Keywords: Pinus elliottii; Dendrocalamus asper; Lignocellulosic composite; Freestanding wall
Contact information: a: Department of Forest Sciences, Faculty of Agronomic Sciences, São Paulo State University, Rua José Barbosa de Barros, 1780, Botucatu/SP, Brazil; b: Research Group on Development of Lignocellulosic Products (LIGNO), Rua Geraldo Alckmin, 519, Itapeva/SP, Brazil; c: Wood Industrial Engineering course, São Paulo State University, Rua Geraldo Alckmin, 519, Itapeva/SP, Brazil; d: Department of Forest Sciences, School of Agriculture Luiz de Queiroz, University of São Paulo, Avenida Pádua Dias, 11, Piracicaba/SP, Brazil; e: Department of Mechanical Engineering, Faculty of Engineering of Bauru, Avenida Luiz Edmundo Carrijo Coube, 14-01, Bauru/SP, Brazil;
* Corresponding author: email@example.com
Currently, industrial sectors have focused their research and products in favor of lower environmental impact manufacturing. This objective renders in the development of new products with a sustainable character, because they are produced with renewable materials. An important example consists in the woody lignocellulosic materials such as wood and bamboo. According to Wherry and Buehlmann (2014), residential construction plays an important role in the forest products’ value chain in the U.S. The popularity of lignocellulosic material utilization in construction is growing rapidly. To fully exploit the potential of these raw materials in two- and three-dimensional structures, a consistent knowledge of their mechanical behavior is required. From this, the mechanical tests are the only way to obtain this example of data (de Borst et al. 2013; Mvondo et al. 2017).
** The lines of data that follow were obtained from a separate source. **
-- pv_equiv track=rewrite | github.com/awesomematt/WorkshopWebApp | model/apps/orders/models.py | check_if_all_required_fields_are_filled
-- ===== SOURCE A (Python) =====
-- def check_if_all_required_fields_are_filled(list_of_fields):
--     counter = 0
--     field = ''
--     list_of_ids = []
--     list_of_missing_items = []
--     for item in list_of_fields:
--         field = item
--         if not field:
--             list_of_ids.append(counter)
--         counter += 1
--     for id in list_of_ids:
--         if id == 0:
--             field = 'name'
--             list_of_missing_items.append(field)
--         if id == 1:
--             field = 'surname'
--             list_of_missing_items.append(field)
--         if id == 2:
--             field = 'number'
--             list_of_missing_items.append(field)
--         if id == 3:
--             field = 'e-mail'
--             list_of_missing_items.append(field)
--         if id == 4:
--             field = 'date'
--             list_of_missing_items.append(field)
--     return list_of_missing_items
-- ===== SOURCE B (Python) =====
-- def check_if_all_required_fields_are_filled(list_of_fields):
--     def go(names, fields):
--         if not names or not fields:
--             return []
--         rest = go(names[1:], fields[1:])
--         return [names[0]] + rest if not fields[0] else rest
--     return go(['name', 'surname', 'number', 'e-mail', 'date'], list_of_fields)
-- ===== Notes on version B (the rewrite author's own statement) =====
-- stated objective: simpler
-- what changed: Replaces A's iterative two-pass scheme (counter-driven collection of empty-field indices, then an if-ladder mapping each index to a name) with a recursive co-traversal of the fixed name table and the field list that never materialises indices at all.
import Mathlib
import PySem

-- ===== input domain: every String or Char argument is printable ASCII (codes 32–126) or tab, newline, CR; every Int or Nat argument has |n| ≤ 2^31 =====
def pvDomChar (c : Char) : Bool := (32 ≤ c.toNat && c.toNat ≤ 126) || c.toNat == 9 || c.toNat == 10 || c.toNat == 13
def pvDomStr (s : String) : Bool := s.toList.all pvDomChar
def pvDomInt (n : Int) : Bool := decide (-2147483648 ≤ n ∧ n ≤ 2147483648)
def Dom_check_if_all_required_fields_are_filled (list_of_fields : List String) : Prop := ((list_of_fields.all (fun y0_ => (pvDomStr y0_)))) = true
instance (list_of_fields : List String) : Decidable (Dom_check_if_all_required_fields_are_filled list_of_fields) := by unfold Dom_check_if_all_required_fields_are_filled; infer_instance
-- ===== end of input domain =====

-- B replaces A's two passes (counter-driven collection of empty-field indices, then an
-- if-ladder mapping each index to a name) with a recursive co-traversal of the fixed
-- name table and the field list, with no indices at all (objective: simpler).

-- ===== PORT A =====
-- first loop: counter/ids accumulation ('if not field' on a string is 'field == ""')
def pvALoop1 (list_of_fields : List String) : Int × List Int :=
  list_of_fields.foldl
    (fun st item => if item = "" then (st.1 + 1, st.2 ++ [st.1]) else (st.1 + 1, st.2))
    (0, [])

-- second loop body: the five independent 'if id == k' appends, in order
def pvALoop2Step (acc : List String) (id : Int) : List String :=
  let acc := if id = 0 then acc ++ ["name"] else acc
  let acc := if id = 1 then acc ++ ["surname"] else acc
  let acc := if id = 2 then acc ++ ["number"] else acc
  let acc := if id = 3 then acc ++ ["e-mail"] else acc
  let acc := if id = 4 then acc ++ ["date"] else acc
  acc

def check_if_all_required_fields_are_filled (list_of_fields : List String) : List String :=
  (pvALoop1 list_of_fields).2.foldl pvALoop2Step []

-- ===== PORT B =====
-- Source B's inner 'go': structural recursion on the two lists; 'not fields[0]' is 'fields[0] == ""'
def pvGo : List String → List String → List String
  | [], _ => []
  | _ :: _, [] => []
  | n :: ns, f :: fs => if f = "" then n :: pvGo ns fs else pvGo ns fs

def check_if_all_required_fields_are_filled_alt (list_of_fields : List String) : List String :=
  pvGo ["name", "surname", "number", "e-mail", "date"] list_of_fields

-- ===== PRECONDITION & SPEC =====
def Spec_check_if_all_required_fields_are_filled (list_of_fields : List String) (out : List String) : Prop := out = check_if_all_required_fields_are_filled_alt list_of_fields
instance (list_of_fields : List String) (out : List String) : Decidable (Spec_check_if_all_required_fields_are_filled list_of_fields out) := by unfold Spec_check_if_all_required_fields_are_filled; infer_instance

-- ===== CLAIM (what is proved, stated in full; the proofs are below) =====
def Claim_equal_check_if_all_required_fields_are_filled : Prop := ∀ (list_of_fields : List String), Dom_check_if_all_required_fields_are_filled list_of_fields → Spec_check_if_all_required_fields_are_filled list_of_fields (check_if_all_required_fields_are_filled list_of_fields)

-- ===== LEMMAS AND PROOFS =====

def pvNames : List String := ["name", "surname", "number", "e-mail", "date"]

-- the value the if-ladder appends for one id
def pvName (id : Int) : List String :=
  (if id = 0 then ["name"] else []) ++ (if id = 1 then ["surname"] else []) ++
  (if id = 2 then ["number"] else []) ++ (if id = 3 then ["e-mail"] else []) ++
  (if id = 4 then ["date"] else [])

lemma pvALoop2Step_eq (acc : List String) (id : Int) :
    pvALoop2Step acc id = acc ++ pvName id := by
  simp only [pvALoop2Step, pvName]
  split_ifs <;> simp_all

lemma pvFoldl2_eq (l : List Int) (acc : List String) :
    l.foldl pvALoop2Step acc = acc ++ l.flatMap pvName := by
  induction l generalizing acc with
  | nil => simp
  | cons x xs ih => simp [pvALoop2Step_eq, ih]

lemma pvALoop1_eq (list_of_fields : List String) (c : Int) (ids : List Int) :
    list_of_fields.foldl
      (fun st item => if item = "" then (st.1 + 1, st.2 ++ [st.1]) else (st.1 + 1, st.2))
      (c, ids)
    = (c + list_of_fields.length,
       ids ++ ((PySem.List.enumerate list_of_fields c).filter (fun p => p.2 == "")).map (·.1)) := by
  induction list_of_fields generalizing c ids with
  | nil => simp [PySem.List.enumerate_nil]
  | cons x xs ih =>
    simp only [List.foldl_cons, PySem.List.enumerate_cons]
    by_cases hx : x = "" <;> simp [hx, ih] <;> omega

lemma pvGo_nil_left (fs : List String) : pvGo [] fs = [] := by cases fs <;> rfl

lemma pvGo_nil_right (ns : List String) : pvGo ns [] = [] := by cases ns <;> rfl

lemma pvName_big (n : Nat) (h : 5 ≤ n) : pvName (n : Int) = [] := by
  unfold pvName
  rw [if_neg (by omega), if_neg (by omega), if_neg (by omega), if_neg (by omega),
    if_neg (by omega)]
  rfl

-- key invariant: the flatMap over the empty-field indices (starting at n) equals
-- the recursive co-traversal with the name table's tail from position n
lemma pvKey (xs : List String) (n : Nat) :
    (((PySem.List.enumerate xs (n : Int)).filter (fun p => p.2 == "")).map (·.1)).flatMap pvName
    = pvGo (pvNames.drop n) xs := by
  induction xs generalizing n with
  | nil => simp [PySem.List.enumerate_nil, pvGo_nil_right]
  | cons x xs ih =>
    have hrec := ih (n + 1)
    rw [← List.tail_drop] at hrec
    push_cast at hrec
    rw [PySem.List.enumerate_cons]
    rcases hd : pvNames.drop n with _ | ⟨nm, rest⟩
    · have hn : 5 ≤ n := by
        have := List.drop_eq_nil_iff.1 hd
        simpa [pvNames] using this
      rw [hd] at hrec
      simp only [List.tail_nil] at hrec
      by_cases hx0 : x = ""
      · simp [hx0, hrec, pvGo_nil_left, pvName_big n hn]
      · simp [hx0, hrec, pvGo_nil_left]
    · have hn : n < 5 := by
        by_contra hge
        have : pvNames.drop n = [] := List.drop_eq_nil_of_le (by simp [pvNames]; omega)
        simp [this] at hd
      rw [hd] at hrec
      simp only [List.tail_cons] at hrec
      by_cases hx0 : x = ""
      · have hnm : pvName (n : Int) = [nm] := by
          interval_cases n <;> simp [pvNames] at hd <;> simp [pvName, hd.1]
        simp [hx0, pvGo, hrec, hnm]
      · simp [hx0, pvGo, hrec]

theorem pv_main (xs : List String) :
    check_if_all_required_fields_are_filled xs = check_if_all_required_fields_are_filled_alt xs := by
  unfold check_if_all_required_fields_are_filled check_if_all_required_fields_are_filled_alt pvALoop1
  rw [pvALoop1_eq, pvFoldl2_eq, List.nil_append, List.nil_append]
  have h := pvKey xs 0
  simp only [Nat.cast_zero, List.drop_zero] at h
  exact h

-- ===== VERDICT (by name: the statement is the Claim_ definition above) =====
theorem check_if_all_required_fields_are_filled_spec : Claim_equal_check_if_all_required_fields_are_filled := by
  intro xs _
  exact pv_main xs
Similar to timber, the optimization of bamboo use also requires comprehensive understanding of its physical and mechanical properties. Thus, bamboo utilization as building material also demands the knowledge of its properties (Ribeiro et al. 2017).
Bamboo is a gramineous biomass, which is typical of tropical, subtropical, and temperate regions, and has a singular aspect of rapid and constant growth.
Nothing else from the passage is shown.